In the 1930’s, astronomer Fritz Zwicky (1898 – 1974), of Swiss nationality and working at the Mount Wilson Observatory in California, realised that the same effect may also happen far out in space where galaxies and large galaxy clusters may be sufficiently compact and massive to bend the light from even more distant objects. However, it was only five decades later, in 1979, that his ideas were observationally confirmed when the first example of a cosmic mirage was discovered (as two images of the same distant quasar).
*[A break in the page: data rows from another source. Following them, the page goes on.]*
-- pv_equiv track=rewrite | github.com/snucse-23-baekjoon/solutions | h-j-lim/15666.py | n_and_m
-- ===== SOURCE A (Python) =====
-- def n_and_m(n, m, possible_answers, length):
--     if length == m:
--         return possible_answers
--     else:
--         next_level = []
--         for x in possible_answers:
--             for num in range(x[-1], n):
--                 next_level.append(x + [num])
--         return n_and_m(n, m, next_level, length + 1)
-- ===== SOURCE B (Python) =====
-- def n_and_m(n, m, possible_answers, length):
--     # Enumerate, per seed, all non-decreasing suffixes directly by a pair
--     # recursion on (remaining length, starting value) instead of A's
--     # breadth-first level-by-level rebuilding of the whole frontier.
--     if length == m:
--         return possible_answers
--     k = m - length
--
--     def ext(v, k):
--         # all non-decreasing k-tuples over [v, n), in lexicographic order
--         if k == 0:
--             return [[]]
--         if v >= n:
--             return []
--         return [[v] + t for t in ext(v, k - 1)] + ext(v + 1, k)
--
--     return [x + t for x in possible_answers for t in ext(x[-1], k)]
-- ===== Notes on version B (the rewrite author's own statement) =====
-- stated objective: alternative
-- what changed: Replaces A's breadth-first recursion that rebuilds a whole frontier level per step with a per-seed pair recursion on (remaining length, starting value) that enumerates each non-decreasing suffix directly, never materialising intermediate levels.
import Mathlib
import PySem

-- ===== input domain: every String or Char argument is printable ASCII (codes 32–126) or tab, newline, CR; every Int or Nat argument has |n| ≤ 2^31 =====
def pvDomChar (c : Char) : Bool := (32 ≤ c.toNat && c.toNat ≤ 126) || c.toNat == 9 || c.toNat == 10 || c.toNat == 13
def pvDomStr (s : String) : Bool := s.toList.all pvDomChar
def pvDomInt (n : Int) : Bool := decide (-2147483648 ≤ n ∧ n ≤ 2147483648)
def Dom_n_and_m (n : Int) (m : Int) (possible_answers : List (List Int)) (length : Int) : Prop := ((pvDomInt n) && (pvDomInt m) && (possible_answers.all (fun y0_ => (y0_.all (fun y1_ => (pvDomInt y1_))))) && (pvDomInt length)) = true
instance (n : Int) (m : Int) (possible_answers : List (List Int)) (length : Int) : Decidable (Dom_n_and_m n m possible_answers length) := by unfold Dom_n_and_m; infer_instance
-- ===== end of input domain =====

-- B replaces A's breadth-first frontier rebuilding with a per-seed pair recursion on
-- (remaining length, starting value) that enumerates each suffix directly (alternative decomposition).

-- ===== PORT A =====
-- the inner double loop: for x in possible_answers: for num in range(x[-1], n): next_level.append(x + [num])
def nmNextLevel (n : Int) (possible_answers : List (List Int)) : List (List Int) :=
  possible_answers.flatMap (fun x =>
    match PySem.List.pyGet? x (-1) with   -- x[-1]; none = IndexError, excluded by Pre_
    | some last => (PySem.List.pyRange last n 1).map (fun num => x ++ [num])
    | none => [])

def n_and_m (n : Int) (m : Int) (possible_answers : List (List Int)) (length : Int) : List (List Int) :=
  if length = m then possible_answers
  else if _h : length < m then
    n_and_m n m (nmNextLevel n possible_answers) (length + 1)
  else []  -- Python diverges when length > m (infinite recursion); excluded by Pre_ — totality guard only
  termination_by (m - length).toNat
  decreasing_by omega

-- ===== PORT B =====
-- ext(v, k): all non-decreasing k-tuples over [v, n), in lexicographic order
def nmExt (n : Int) (v : Int) (k : Nat) : List (List Int) :=
  match k with
  | 0 => [([] : List Int)]
  | j + 1 =>
    if _h : v < n then
      (nmExt n v j).map (fun t => v :: t) ++ nmExt n (v + 1) (j + 1)
    else []
  termination_by (k, (n - v).toNat)
  decreasing_by
  · exact Prod.Lex.left _ _ (Nat.lt_succ_self j)
  · exact Prod.Lex.right _ (by omega)

def n_and_m_alt (n : Int) (m : Int) (possible_answers : List (List Int)) (length : Int) : List (List Int) :=
  if length = m then possible_answers
  else if _h : length < m then
    possible_answers.flatMap (fun x =>
      match PySem.List.pyGet? x (-1) with   -- x[-1]; none = IndexError, excluded by Pre_
      | some v => (nmExt n v (m - length).toNat).map (fun t => x ++ t)
      | none => [])
  else []  -- length > m (k < 0): ext either returns [] (every seed's last ≥ n) or recurses forever; guard for the divergent case, excluded by Pre_

-- ===== PRECONDITION & SPEC =====
-- Pre_ excludes length > m (A recurses forever, so it raises RecursionError) and, when steps remain,
-- empty seed lists (x[-1] raises IndexError in both programs).
def Pre_n_and_m (n : Int) (m : Int) (possible_answers : List (List Int)) (length : Int) : Prop :=
  length ≤ m ∧ (length < m → ∀ x ∈ possible_answers, x ≠ [])
instance (n : Int) (m : Int) (possible_answers : List (List Int)) (length : Int) : Decidable (Pre_n_and_m n m possible_answers length) := by unfold Pre_n_and_m; infer_instance

def pvWitness_n_and_m : Int × Int × List (List Int) × Int := (3, 2, [[0], [1]], 1)

def Spec_n_and_m (n : Int) (m : Int) (possible_answers : List (List Int)) (length : Int) (out : List (List Int)) : Prop := out = n_and_m_alt n m possible_answers length
instance (n : Int) (m : Int) (possible_answers : List (List Int)) (length : Int) (out : List (List Int)) : Decidable (Spec_n_and_m n m possible_answers length out) := by unfold Spec_n_and_m; infer_instance

-- ===== CLAIM =====
def Claim_equal_n_and_m : Prop := ∀ (n : Int) (m : Int) (possible_answers : List (List Int)) (length : Int), Dom_n_and_m n m possible_answers length → Pre_n_and_m n m possible_answers length → Spec_n_and_m n m possible_answers length (n_and_m n m possible_answers length)

-- ===== LEMMAS AND PROOFS =====

-- ext at k+1, expressed as one pass over range(v, n): B's value recursion unrolled into A's inner loop shape
theorem nmExt_succ (n : Int) (v : Int) (k : Nat) :
    nmExt n v (k + 1)
      = (PySem.List.pyRange v n 1).flatMap (fun u => (nmExt n u k).map (fun t => u :: t)) := by
  by_cases h : v < n
  · rw [PySem.List.pyRange_one_cons h]
    rw [nmExt]
    simp only [dif_pos h, List.flatMap_cons]
    congr 1
    have : (n - (v + 1)).toNat < (n - v).toNat := by omega
    exact nmExt_succ n (v + 1) k
  · rw [PySem.List.pyRange_one_eq_nil (by omega)]
    rw [nmExt]
    simp [h]
  termination_by (n - v).toNat
  decreasing_by omega

-- the body of n_and_m_alt for a single seed
def nmAltBody (n : Int) (k : Nat) (x : List Int) : List (List Int) :=
  match PySem.List.pyGet? x (-1) with
  | some v => (nmExt n v k).map (fun t => x ++ t)
  | none => []

-- one BFS step of A on a seed, followed by B's k-suffix enumeration, equals B's (k+1)-suffix enumeration
theorem nmAltBody_step (n : Int) (x : List Int) (k : Nat) (hx : x ≠ []) :
    (match PySem.List.pyGet? x (-1) with
      | some last => (PySem.List.pyRange last n 1).map (fun num => x ++ [num])
      | none => ([] : List (List Int))).flatMap (nmAltBody n k)
      = nmAltBody n (k + 1) x := by
  obtain ⟨v, hv⟩ : ∃ v, PySem.List.pyGet? x (-1) = some v := by
    cases x with
    | nil => exact absurd rfl hx
    | cons a t => simp [PySem.List.pyGet?, PySem.List.pyIdx?]
  have hrhs : nmAltBody n (k + 1) x
      = ((PySem.List.pyRange v n 1).flatMap (fun u => (nmExt n u k).map (fun t => u :: t))).map
          (fun t => x ++ t) := by
    simp [nmAltBody, hv, nmExt_succ]
  rw [hrhs, List.map_flatMap]
  simp only [hv, List.flatMap_map]
  refine List.flatMap_congr (fun u _ => ?_)
  simp [nmAltBody, PySem.List.pyGet?, PySem.List.pyIdx?, List.map_map, Function.comp]

theorem nmAlt_flat (n m : Int) (pa : List (List Int)) (length : Int)
    (_hle : length ≤ m) (hne : ∀ x ∈ pa, x ≠ []) :
    n_and_m_alt n m pa length = pa.flatMap (nmAltBody n (m - length).toNat) := by
  unfold n_and_m_alt
  by_cases h : length = m
  · have hk : (m - length).toNat = 0 := by omega
    rw [if_pos h, hk]
    conv_lhs => rw [(List.flatMap_singleton' pa).symm]
    refine List.flatMap_congr (fun x hx => ?_)
    obtain ⟨v, hv⟩ : ∃ v, PySem.List.pyGet? x (-1) = some v := by
      cases hx' : x with
      | nil => exact absurd hx' (hne x hx)
      | cons a t => simp [PySem.List.pyGet?, PySem.List.pyIdx?]
    simp [nmAltBody, hv, nmExt]
  · rw [if_neg h, dif_pos (lt_of_le_of_ne _hle (Ne.symm (fun e => h e.symm)))]
    rfl

theorem n_and_m_eq_alt (k : Nat) : ∀ (n m : Int) (pa : List (List Int)) (length : Int),
    (m - length).toNat = k → length ≤ m → (length < m → ∀ x ∈ pa, x ≠ []) →
    n_and_m n m pa length = n_and_m_alt n m pa length := by
  induction k with
  | zero =>
    intro n m pa length hk hle _
    have hm : length = m := by omega
    simp [n_and_m, n_and_m_alt, hm]
  | succ k ih =>
    intro n m pa length hk _hle hne
    have hlt : length < m := by omega
    have hne1 := hne hlt
    have hnext : ∀ x ∈ nmNextLevel n pa, x ≠ [] := by
      intro x hx
      simp only [nmNextLevel, List.mem_flatMap] at hx
      obtain ⟨y, _, hy⟩ := hx
      cases h : PySem.List.pyGet? y (-1) with
      | none => simp [h] at hy
      | some v =>
        simp [h, List.mem_map] at hy
        obtain ⟨num, _, rfl⟩ := hy
        simp
    rw [n_and_m]
    have hne' : length ≠ m := by omega
    simp only [hne', if_false, dif_pos hlt]
    rw [ih n m (nmNextLevel n pa) (length + 1) (by omega) (by omega) (fun _ => hnext)]
    rw [nmAlt_flat n m (nmNextLevel n pa) (length + 1) (by omega) hnext]
    rw [nmAlt_flat n m pa length (by omega) hne1]
    unfold nmNextLevel
    rw [List.flatMap_assoc, hk]
    have hk2 : (m - (length + 1)).toNat = k := by omega
    rw [hk2]
    exact List.flatMap_congr (fun x hx => nmAltBody_step n x k (hne1 x hx))

-- ===== VERDICT =====
theorem n_and_m_spec : Claim_equal_n_and_m := by
  intro n m pa length _hdom hpre
  obtain ⟨hle, hne⟩ := hpre
  exact n_and_m_eq_alt (m - length).toNat n m pa length rfl hle hne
Cosmic mirages are generally seen as multiple images of a single quasar , lensed by a galaxy located between the quasar and us. The number and the shape of the images of the quasar depends on the relative positions of the quasar, the lensing galaxy and us. Moreover, if the alignment were perfect, we would also see a ring-shaped image around the lensing object. Such “Einstein rings” are very rare, though, and have only been observed in a very few cases.
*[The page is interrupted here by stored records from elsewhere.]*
-- pv_equiv track=rewrite | github.com/abbasmoosajee07/EverybodyCodes | 2024/07/2024Day07.py | score_one
-- ===== SOURCE A (Python) =====
-- def score_one(action_sequence, track_map, memo):
--     action_key = tuple(action_sequence)
--     if action_key in memo:
--         return memo[action_key]
--
--     current_power = 0
--     total_score = 0
--     action_index = 0
--
--     for track_symbol in track_map:
--         if track_symbol == '=' or track_symbol == 'S':
--             track_symbol = action_sequence[action_index % len(action_sequence)]
--
--         if track_symbol == '+':
--             current_power += 1
--         elif track_symbol == '-':
--             current_power -= 1
--         else:
--             assert track_symbol == '=' or track_symbol == 'S', track_symbol
--
--         total_score += current_power
--         action_index += 1
--
--     memo[action_key] = (total_score, current_power)
--     return (total_score, current_power)
-- ===== SOURCE B (Python) =====
-- def score_one(action_sequence, track_map, memo):
--     action_key = tuple(action_sequence)
--     if action_key in memo:
--         return memo[action_key]
--
--     value = {'+': 1, '-': -1, '=': 0, 'S': 0}
--     n = len(track_map)
--
--     def dval(i):
--         s = track_map[i]
--         if s == '=' or s == 'S':
--             s = action_sequence[i % len(action_sequence)]
--         assert s in value, s
--         return value[s]
--
--     deltas = [dval(i) for i in range(n)]
--     # a delta at position i contributes to every later prefix sum, i.e. (n - i) times
--     total_score = sum(w * d for w, d in zip(range(n, 0, -1), deltas))
--     current_power = sum(deltas)
--
--     memo[action_key] = (total_score, current_power)
--     return (total_score, current_power)
-- ===== Notes on version B (the rewrite author's own statement) =====
-- stated objective: alternative
-- what changed: A's single stateful loop (running power, running prefix-sum score, action counter) is replaced by an index-based delta table built through a symbol-to-delta dict over range(n), with the score computed as a dot product of the deltas with the countdown weights range(n,0,-1) and the power as a plain sum.
import Mathlib
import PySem

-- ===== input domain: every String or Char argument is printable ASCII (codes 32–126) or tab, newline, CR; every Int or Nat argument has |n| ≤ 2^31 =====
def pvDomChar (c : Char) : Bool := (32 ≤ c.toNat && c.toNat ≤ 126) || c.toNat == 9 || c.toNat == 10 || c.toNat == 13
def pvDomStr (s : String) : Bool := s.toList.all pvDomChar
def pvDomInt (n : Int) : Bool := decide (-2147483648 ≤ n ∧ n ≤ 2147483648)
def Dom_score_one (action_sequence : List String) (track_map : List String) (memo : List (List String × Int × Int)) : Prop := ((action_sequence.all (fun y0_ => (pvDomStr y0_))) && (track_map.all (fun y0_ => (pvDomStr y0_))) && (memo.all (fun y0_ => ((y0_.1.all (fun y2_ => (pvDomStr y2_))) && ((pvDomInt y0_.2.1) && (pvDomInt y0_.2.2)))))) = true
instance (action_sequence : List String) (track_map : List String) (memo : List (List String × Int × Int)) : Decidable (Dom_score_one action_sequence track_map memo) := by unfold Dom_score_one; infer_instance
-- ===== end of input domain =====

-- B replaces A's single stateful loop (running power + running prefix-sum score + action counter)
-- by an index-based delta table built through a symbol→delta dict over range(n), with the score a
-- dot product against the countdown weights range(n, 0, -1); objective: alternative decomposition.
-- Both Pythons also write the result into `memo`; the equivalence proved is about the RETURN value
-- only (the memo write is identical in both and not modelled).

-- ===== PORT A =====
-- 'action_key in memo' / 'memo[action_key]': first-match lookup in the association list
def memoLookup (memo : List (List String × Int × Int)) (k : List String) : Option (Int × Int) :=
  match memo with
  | [] => none
  | (k', v) :: rest => if k' = k then some v else memoLookup rest k

-- one loop step of A: state (current_power, total_score, action_index)
def stepA (action_sequence : List String) (st : Int × Int × Nat) (sym : String) : Int × Int × Nat :=
  let sym2 := if sym = "=" ∨ sym = "S" then action_sequence.getD (st.2.2 % action_sequence.length) "" else sym
  let cp := if sym2 = "+" then st.1 + 1 else if sym2 = "-" then st.1 - 1 else st.1
  (cp, st.2.1 + cp, st.2.2 + 1)

def score_one (action_sequence : List String) (track_map : List String) (memo : List (List String × Int × Int)) : Int × Int :=
  match memoLookup memo action_sequence with
  | some v => v
  | none =>
    let st := track_map.foldl (stepA action_sequence) (0, 0, 0)
    (st.2.1, st.1)

-- ===== PORT B =====
-- Source B's symbol→delta table `value`
def pvValue : PySem.Dict String Int := PySem.Dict.mk [("+", 1), ("-", -1), ("=", 0), ("S", 0)]

-- Source B's `dval(i)` (closure over action_sequence and track_map)
def dvalB (action_sequence : List String) (track_map : List String) (i : Int) : Int :=
  let s := (PySem.List.pyGet? track_map i).getD ""
  let s2 := if s = "=" ∨ s = "S"
            then (PySem.List.pyGet? action_sequence (PySem.Int.mod i (action_sequence.length : Int))).getD ""
            else s
  PySem.Dict.getD pvValue s2 0

def score_one_alt (action_sequence : List String) (track_map : List String) (memo : List (List String × Int × Int)) : Int × Int :=
  match (PySem.Dict.mk memo).get? action_sequence with
  | some v => v
  | none =>
    let n : Int := track_map.length
    let deltas := (PySem.List.pyRange 0 n 1).map (dvalB action_sequence track_map)
    let total_score := ((PySem.List.pyRange n 0 (-1)).zip deltas).foldl (fun a p => a + p.1 * p.2) 0
    let current_power := deltas.sum
    (total_score, current_power)

-- ===== PRECONDITION & SPEC =====
-- Pre_ excludes exactly the inputs where Python A raises: a memo miss together with some
-- effective track symbol outside {'+','-','=','S'} (AssertionError) or a '='/'S' symbol with an
-- empty action_sequence (ZeroDivisionError in `action_index % len(action_sequence)`).
def Pre_score_one (action_sequence : List String) (track_map : List String) (memo : List (List String × Int × Int)) : Prop :=
  action_sequence ∈ memo.map (·.1) ∨
  ∀ i, i < track_map.length →
    (if track_map[i]! = "=" ∨ track_map[i]! = "S"
     then action_sequence ≠ [] ∧
          (action_sequence.getD (i % action_sequence.length) "" = "+" ∨
           action_sequence.getD (i % action_sequence.length) "" = "-" ∨
           action_sequence.getD (i % action_sequence.length) "" = "=" ∨
           action_sequence.getD (i % action_sequence.length) "" = "S")
     else track_map[i]! = "+" ∨ track_map[i]! = "-")
instance (action_sequence : List String) (track_map : List String) (memo : List (List String × Int × Int)) : Decidable (Pre_score_one action_sequence track_map memo) := by unfold Pre_score_one; infer_instance

def pvWitness_score_one : List String × List String × (List (List String × Int × Int)) :=
  (["+"], ["=", "-", "+"], [])

def Spec_score_one (action_sequence : List String) (track_map : List String) (memo : List (List String × Int × Int)) (out : Int × Int) : Prop := out = score_one_alt action_sequence track_map memo
instance (action_sequence : List String) (track_map : List String) (memo : List (List String × Int × Int)) (out : Int × Int) : Decidable (Spec_score_one action_sequence track_map memo out) := by unfold Spec_score_one; infer_instance

-- ===== CLAIM (what is proved, stated in full; the proofs are below) =====
def Claim_equal_score_one : Prop := ∀ (action_sequence : List String) (track_map : List String) (memo : List (List String × Int × Int)), Dom_score_one action_sequence track_map memo → Pre_score_one action_sequence track_map memo → Spec_score_one action_sequence track_map memo (score_one action_sequence track_map memo)

-- ===== LEMMAS AND PROOFS =====

-- the delta A's step adds to current_power at absolute index i
def dA (as_ : List String) (i : Nat) (s : String) : Int :=
  let s2 := if s = "=" ∨ s = "S" then as_.getD (i % as_.length) "" else s
  if s2 = "+" then 1 else if s2 = "-" then -1 else 0

-- deltas of the remaining track starting at absolute index i
def dlist (as_ : List String) : List String → Nat → List Int
  | [], _ => []
  | s :: r, i => dA as_ i s :: dlist as_ r (i + 1)

-- each delta weighted by the length of the suffix starting at it
def wsum : List Int → Int
  | [] => 0
  | d :: r => d * (r.length + 1) + wsum r

lemma dlist_length (as_ : List String) : ∀ ts i, (dlist as_ ts i).length = ts.length := by
  intro ts; induction ts with
  | nil => intro i; rfl
  | cons s r ih => intro i; simp [dlist, ih]

lemma dlist_getElem (as_ : List String) : ∀ (ts : List String) (j k : Nat) (h : k < ts.length),
    (dlist as_ ts j)[k]'(by rw [dlist_length]; exact h) = dA as_ (j + k) ts[k] := by
  intro ts
  induction ts with
  | nil => intro j k h; simp at h
  | cons s r ih =>
    intro j k h
    cases k with
    | zero => simp [dlist]
    | succ k' =>
      simp only [dlist, List.getElem_cons_succ]
      rw [ih (j + 1) k' (by simpa using h)]
      congr 1; omega

lemma stepA_eq (as_ : List String) (cp tot : Int) (i : Nat) (s : String) :
    stepA as_ (cp, tot, i) s = (cp + dA as_ i s, tot + (cp + dA as_ i s), i + 1) := by
  simp only [stepA, dA]
  split_ifs <;> simp <;> ring

lemma foldA_eq (as_ : List String) : ∀ (ts : List String) (i : Nat) (cp tot : Int),
    ts.foldl (stepA as_) (cp, tot, i) =
      (cp + (dlist as_ ts i).sum,
       tot + ts.length * cp + wsum (dlist as_ ts i),
       i + ts.length) := by
  intro ts
  induction ts with
  | nil => intro i cp tot; simp [dlist, wsum]
  | cons s r ih =>
    intro i cp tot
    simp only [List.foldl_cons, stepA_eq]
    rw [ih (i + 1)]
    simp only [dlist, wsum, List.sum_cons, List.length_cons, dlist_length]
    refine Prod.ext ?_ (Prod.ext ?_ ?_) <;> simp <;> ring

lemma pvValue_getD (s : String) :
    PySem.Dict.getD pvValue s 0 = if s = "+" then 1 else if s = "-" then -1 else 0 := by
  by_cases h1 : s = "+"
  · subst h1; decide
  by_cases h2 : s = "-"
  · subst h2; decide
  by_cases h3 : s = "="
  · subst h3; decide
  by_cases h4 : s = "S"
  · subst h4; decide
  have e1 : (("+" : String) == s) = false := by simp [Ne.symm h1]
  have e2 : (("-" : String) == s) = false := by simp [Ne.symm h2]
  have e3 : (("=" : String) == s) = false := by simp [Ne.symm h3]
  have e4 : (("S" : String) == s) = false := by simp [Ne.symm h4]
  simp [pvValue, PySem.Dict.getD, PySem.Dict.get?, List.find?, e1, e2, e3, e4, h1, h2]

lemma dvalB_eq (as_ tm : List String) (k : Nat) (h : k < tm.length) :
    dvalB as_ tm (k : Int) = dA as_ k tm[k] := by
  simp only [dvalB, dA, PySem.List.pyGet?_natCast, List.getElem?_eq_getElem h, Option.getD_some]
  rw [PySem.Int.mod_natCast]
  by_cases hs : tm[k] = "=" ∨ tm[k] = "S"
  · simp only [if_pos hs, PySem.List.pyGet?_natCast, pvValue_getD, List.getD]
  · simp only [if_neg hs, pvValue_getD]

lemma deltas_eq (as_ tm : List String) :
    (PySem.List.pyRange 0 (tm.length : Int) 1).map (dvalB as_ tm) = dlist as_ tm 0 := by
  apply List.ext_getElem
  · simp [PySem.List.length_pyRange_one, dlist_length]
  · intro k h1 h2
    have hk : k < tm.length := by
      simpa [PySem.List.length_pyRange_one] using h1
    rw [List.getElem_map]
    rw [PySem.List.getElem_pyRange_one]
    rw [dlist_getElem as_ tm 0 k hk]
    rw [show (0 : Int) + (k : Int) = (k : Int) by ring, dvalB_eq as_ tm k hk]
    simp

lemma zipfold_eq : ∀ (ds : List Int) (acc : Int),
    ((PySem.List.pyRange (ds.length : Int) 0 (-1)).zip ds).foldl (fun a p => a + p.1 * p.2) acc
      = acc + wsum ds := by
  intro ds
  induction ds with
  | nil => intro acc; simp [PySem.List.pyRange_neg_one_eq_nil, wsum]
  | cons d r ih =>
    intro acc
    have hlen : ((d :: r).length : Int) = (r.length : Int) + 1 := by simp
    rw [hlen, PySem.List.pyRange_neg_one_cons (by positivity)]
    simp only [List.zip_cons_cons, List.foldl_cons, add_sub_cancel_right, ih, wsum]
    ring

lemma memoLookup_eq (k : List String) : ∀ (memo : List (List String × Int × Int)),
    memoLookup memo k = (PySem.Dict.mk memo).get? k := by
  intro memo
  induction memo with
  | nil => simp [memoLookup, PySem.Dict.get?]
  | cons p rest ih =>
    obtain ⟨k', v⟩ := p
    rw [memoLookup, PySem.Dict.get?_mk_cons, ih]
    simp [beq_iff_eq]

-- ===== VERDICT (by name: the statement is the Claim_ definition above) =====
theorem score_one_spec : Claim_equal_score_one := by
  intro as_ tm memo _ _
  unfold Spec_score_one score_one score_one_alt
  rw [memoLookup_eq]
  cases h : (PySem.Dict.mk memo).get? as_ with
  | some v => rfl
  | none =>
    simp only [deltas_eq, foldA_eq]
    rw [show ((tm.length : Int)) = ((dlist as_ tm 0).length : Int) by rw [dlist_length], zipfold_eq]
    simp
Another particular interest of the gravitational lensing effect is that it may not only result in double or multiple images of the same object, but also that the brightness of these images increase significantly, just as it happens with an ordinary optical lens. Distant galaxies and galaxy clusters may thereby act as “natural telescopes” which allow us to observe more distant objects that would otherwise have been too faint to be detected with currently available astronomical telescopes.
Image sharpening techniques resolve the cosmic mirage better
A new gravitational lens, designated RXS J1131-1231, was serendipitously discovered in May 2002 by Dominique Sluse, then a PhD student at ESO in Chile, while inspecting quasar images taken with the ESO 3.6-m telescope at the La Silla Observatory. The discovery of this system profited from the good observational conditions prevailing at the time of the observations. From a simple visual inspection of these images, Sluse provisionally concluded that the system had four star-like (the lensed quasar images) and one diffuse (the lensing galaxy) component.
Because of the very small separation between the components, of the order of one arcsecond or less, and the unavoidable “blurring” effect caused by turbulence in the terrestrial atmosphere (“seeing”), the astronomers used sophisticated image-sharpening software to produce higher-resolution images on which precise brightness and positional measurements could then be performed (see also ESO PR 09/97). This so-called “deconvolution” technique makes it possible to visualize
this complex system much better and, in particular, to confirm and render more conspicuous the associated Einstein ring, cf. PR Photo 20a/03.
Identification of the source and of the lens
The team of astronomers  then used the ESO 3.5-m New Technology Telescope (NTT) at La Silla to obtain spectra of the individual image components of this lensing system. This is imperative because, like human fingerprints, the spectra allow unambiguous identification of the observed objects.
Nevertheless, this is not an easy task because the different images of the cosmic mirage are located very close to each other in the sky and the best possible conditions are needed to obtain clean and well separated spectra.
However, the excellent optical quality of the NTT combined with reasonably good seeing conditions (about 0.7 arcsecond) enabled the astronomers to detect the “spectral fingerprints” of both the source and the object acting as a lens, cf. ESO PR Photo 20b/03.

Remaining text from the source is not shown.